HukrimNews

Tragedi Berdarah Atas Nama Investasi Pariwisata di Pantai Marosi

×

Tragedi Berdarah Atas Nama Investasi Pariwisata di Pantai Marosi

Sebarkan artikel ini
Korban Tewas dengan Luka di Dada dan Korban Penembakan dikedua Kaki serta Aparat berseragam Anti Huru Hara saat di Marosi
Korban Tewas dengan Luka di Dada dan Korban Penembakan dikedua Kaki serta Aparat berseragam Anti Huru Hara saat di Marosi

NTT-News.com, Waikabubak – Tragedi berdarah kembali mencoreng nama institusi pemegang senjata, karena dari senjata itulah satu neyawa rakyat harus melayang. Semua atas nama Investasi di dunia pariwisata. Investasi atas nama Pariwisata pun akhirnya kembali memperlihatkan muka jahatnya, dimana pada 25 April 2018 terjadi tragedi berdarah di pesisir Pantai Marosi, Desa Patiala Bawah, Kecamatan Lamboya, Kabupaten Sumba Barat, NTT.

Dengan alasan dihadang warga, Polisi dari Polres Sumba Barat yang menjaga proses pengukuran tanah mendaratkan pelurunya di tubuh dua orang warga atas nama kepentingan investasi pariwisata. Akibat tembakan tersebut, seorang warga bernama Poroduka, laki-laki, 40 tahun, meninggal ditembak di dada dan Matiduka, laki-laki, luka ditembak di kedua kakinya.

Selain itu, lebih dari 10 orang mengalami tindakan kekerasan dari aparat Polres Sumba Barat, 1 diantaranya seorang anak SMP. Demikian hal ini disampaikan Jurubicara Keluarga Korban dan Pemilik Lahan, Petrus Lolu kepada Media ini Jumat 27 April 2018. (Baca juga: Hendak Bangun Hotel di Pantai Marosi, Masyarakat Pertanyakan Investornya)

Dia menjelaskan bahwa Penembakan ini berawal dari aktivitas pengukuran lahan sekitar 200 Ha yang tersebar dalam 7 bidang pesisir pantai Marosi, Desa Patiala Bawah, Kecamatan Lamboya, Kabupaten Sumba Barat, NTT. Pengukuran ini dilakukan Badan Pertanahan Nasional (BPN) Sumba Barat bersama PT. Sutra Marosi yang didampingi 50 orang polisi bersenjata lengkap dengan pakaian anti huru hara dan dilengkapi mobil anti huru hara pula.

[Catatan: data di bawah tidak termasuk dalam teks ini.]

-- pv_equiv track=rewrite | github.com/Sohail1964140/SDEO_Office_Management_System | Apps/Reports/views.py | getHeading
-- ===== SOURCE A (Python) =====
-- def getHeading(columns: list)->list:
--     heading = list()
--
--     for column in columns:
--
--         match column:
--
--             case 'Accadqualification':
--
--                 heading.append('Accad Qualification')
--
--             case 'Proffqualification':
--                 heading.append('Proff Qualification')
--             case 'teacherFirstAppointment':
--                 heading.append('Year of Recruitment')
--             case 'g_fund_no':
--
--                 heading.append('Govt Fund No')
--
--             case 'personal_no':
--
--                 heading.append('Personal No')
--
--             case 'post':
--                 heading.append('Designation')
--
--             case 'personal_no':
--
--                 heading.append('Personal No')
--
--             case 'dateOfTakingOverChargeInPresentSchool':
--
--                 heading.append('Date of taking over charge in present school')
--             case 'dateOfTakingOverChargeOnPresentPost':
--
--                 heading.append('Date of taking over charge on present post')
--             case _:
--                 heading.append(column)
--
--     return heading
-- ===== SOURCE B (Python) =====
-- _RULES = [
--     ('Accadqualification', 'Accad Qualification'),
--     ('Proffqualification', 'Proff Qualification'),
--     ('teacherFirstAppointment', 'Year of Recruitment'),
--     ('g_fund_no', 'Govt Fund No'),
--     ('personal_no', 'Personal No'),
--     ('post', 'Designation'),
--     ('dateOfTakingOverChargeInPresentSchool', 'Date of taking over charge in present school'),
--     ('dateOfTakingOverChargeOnPresentPost', 'Date of taking over charge on present post'),
-- ]
--
--
-- def getHeading(columns: list) -> list:
--     # Staged substitution passes: start from the columns unchanged and apply
--     # each renaming rule to the whole list in turn. Safe because no display
--     # label is itself a rule key, so a substituted label is never rewritten.
--     heading = list(columns)
--     for key, label in _RULES:
--         heading = [label if c == key else c for c in heading]
--     return heading
-- ===== Notes on version B (the rewrite author's own statement) =====
-- stated objective: alternative
-- what changed: Instead of a single pass dispatching each element through a nine-branch match/case ladder, B performs staged whole-list substitution passes: one pass per renaming rule, each rewriting every occurrence of that rule's key; correct because no display label is itself a key.
import Mathlib
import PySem

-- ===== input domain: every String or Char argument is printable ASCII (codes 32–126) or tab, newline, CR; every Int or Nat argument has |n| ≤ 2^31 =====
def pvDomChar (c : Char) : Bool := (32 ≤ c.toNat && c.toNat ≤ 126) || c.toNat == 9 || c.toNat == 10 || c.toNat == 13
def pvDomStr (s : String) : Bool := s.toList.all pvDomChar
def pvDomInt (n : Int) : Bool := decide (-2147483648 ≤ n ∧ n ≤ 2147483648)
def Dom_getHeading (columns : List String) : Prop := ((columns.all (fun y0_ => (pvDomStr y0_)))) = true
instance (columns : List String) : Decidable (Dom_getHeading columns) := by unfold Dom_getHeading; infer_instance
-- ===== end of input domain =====

-- B rewrites the list in staged substitution passes (one per renaming rule) instead of
-- dispatching each element through A's match/case ladder; same return value, no side effects.

-- ===== PORT A =====
-- match/case ladder ported as the equivalent ordered if-chain (first matching case wins)
def getHeadingCase (column : String) : String :=
  if "Accadqualification" = column then "Accad Qualification"
  else if "Proffqualification" = column then "Proff Qualification"
  else if "teacherFirstAppointment" = column then "Year of Recruitment"
  else if "g_fund_no" = column then "Govt Fund No"
  else if "personal_no" = column then "Personal No"
  else if "post" = column then "Designation"
  else if "personal_no" = column then "Personal No"  -- duplicate case kept from A (unreachable)
  else if "dateOfTakingOverChargeInPresentSchool" = column then "Date of taking over charge in present school"
  else if "dateOfTakingOverChargeOnPresentPost" = column then "Date of taking over charge on present post"
  else column

def getHeading (columns : List String) : List String :=
  columns.foldl (fun heading column => heading ++ [getHeadingCase column]) []

-- ===== PORT B =====
def rulesList : List (String × String) := [
  ("Accadqualification", "Accad Qualification"),
  ("Proffqualification", "Proff Qualification"),
  ("teacherFirstAppointment", "Year of Recruitment"),
  ("g_fund_no", "Govt Fund No"),
  ("personal_no", "Personal No"),
  ("post", "Designation"),
  ("dateOfTakingOverChargeInPresentSchool", "Date of taking over charge in present school"),
  ("dateOfTakingOverChargeOnPresentPost", "Date of taking over charge on present post")]

-- one substitution pass over the whole list (the inner comprehension of Source B)
def substPass (key label : String) (heading : List String) : List String :=
  heading.map (fun c => if c = key then label else c)

def getHeading_alt (columns : List String) : List String :=
  rulesList.foldl (fun heading kl => substPass kl.1 kl.2 heading) columns

-- ===== PRECONDITION & SPEC =====
def Spec_getHeading (columns : List String) (out : List String) : Prop := out = getHeading_alt columns
instance (columns : List String) (out : List String) : Decidable (Spec_getHeading columns out) := by unfold Spec_getHeading; infer_instance

-- ===== CLAIM (what is proved, stated in full; the proofs are below) =====
def Claim_equal_getHeading : Prop := ∀ (columns : List String), Dom_getHeading columns → Spec_getHeading columns (getHeading columns)

-- ===== LEMMAS AND PROOFS =====
lemma foldl_append_map (f : String → String) (xs : List String) (acc : List String) :
    xs.foldl (fun h c => h ++ [f c]) acc = acc ++ xs.map f := by
  induction xs generalizing acc with
  | nil => simp
  | cons x xs ih => simp [List.foldl, ih]

-- staged list-passes = one pass of the composed per-element substitution
lemma foldl_subst_map (rules : List (String × String)) (xs : List String) :
    rules.foldl (fun heading kl => substPass kl.1 kl.2 heading) xs
      = xs.map (fun c => rules.foldl (fun s kl => if s = kl.1 then kl.2 else s) c) := by
  induction rules generalizing xs with
  | nil => simp
  | cons r rs ih =>
      simp only [List.foldl]
      rw [ih]
      simp only [substPass, List.map_map]
      rfl

lemma composed_eq_case (c : String) :
    rulesList.foldl (fun s kl => if s = kl.1 then kl.2 else s) c = getHeadingCase c := by
  unfold rulesList
  simp only [List.foldl]
  by_cases h1 : c = "Accadqualification"
  · subst h1; decide
  by_cases h2 : c = "Proffqualification"
  · subst h2; decide
  by_cases h3 : c = "teacherFirstAppointment"
  · subst h3; decide
  by_cases h4 : c = "g_fund_no"
  · subst h4; decide
  by_cases h5 : c = "personal_no"
  · subst h5; decide
  by_cases h6 : c = "post"
  · subst h6; decide
  by_cases h7 : c = "dateOfTakingOverChargeInPresentSchool"
  · subst h7; decide
  by_cases h8 : c = "dateOfTakingOverChargeOnPresentPost"
  · subst h8; decide
  simp only [if_neg h1, if_neg h2, if_neg h3, if_neg h4, if_neg h5, if_neg h6, if_neg h7, if_neg h8]
  unfold getHeadingCase
  rw [if_neg (fun h => h1 h.symm), if_neg (fun h => h2 h.symm), if_neg (fun h => h3 h.symm),
     if_neg (fun h => h4 h.symm), if_neg (fun h => h5 h.symm), if_neg (fun h => h6 h.symm),
     if_neg (fun h => h5 h.symm), if_neg (fun h => h7 h.symm), if_neg (fun h => h8 h.symm)]

-- ===== VERDICT (by name: the statement is the Claim_ definition above) =====
theorem getHeading_spec : Claim_equal_getHeading := by
  intro columns _
  unfold Spec_getHeading getHeading getHeading_alt
  rw [foldl_append_map, foldl_subst_map]
  simp [composed_eq_case]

Disana warga menolak keberadaan PT. Sutra Marosi yang tidak memiliki legalitas yang jelas. Karena itu, warga menolak aktivitas pengukuran lahan tersebut. Sepanjang kegiatan pengukuran warga yang melakukan protes hanya melihat aktivitas pengukuran. Namun ketika pengukuran di bidang 5, warga mengambil foto dan rekaman aktivitas tersebut, polisi langsung marah-marah dengan tidak membolehkan masyarakat merekam sembari merampas handphone milik warga yang merekam.

“Polisi marah karena aktivitas tersebut direkam, kemarahan ini dilakukan dengan merampas hp dan melakukan pemukulan. Melihat ada tindakan kekerasan dari Polisi, warga bergerombol datang ke lokasi, dan seketika Polisi langsung melakukan penembakan. Tindakan penembakan terjadi sekitar pukul 1 siang inilah yang mengakibatan seorang warga meningal, 1 orang mengalami luka ditembak di kedua kaki dan beberapa korban luka lainnya,” kata Petrus.

Dia mengisahkan bahwa penembakan telah sangat membuat rakyat marah sehingga dia berharap agar Kapolri memberikan sanksi berat kepada Aparat yang melakukan tindakan anarkis dan memecat pimpinan Polisi di Sumba Barat yang terkesan menyediakan senjata untuk menembak rakyat. (Baca juga: Formas PHMT Minta DPRD Sumba Barat Pertemukan dengan Investor)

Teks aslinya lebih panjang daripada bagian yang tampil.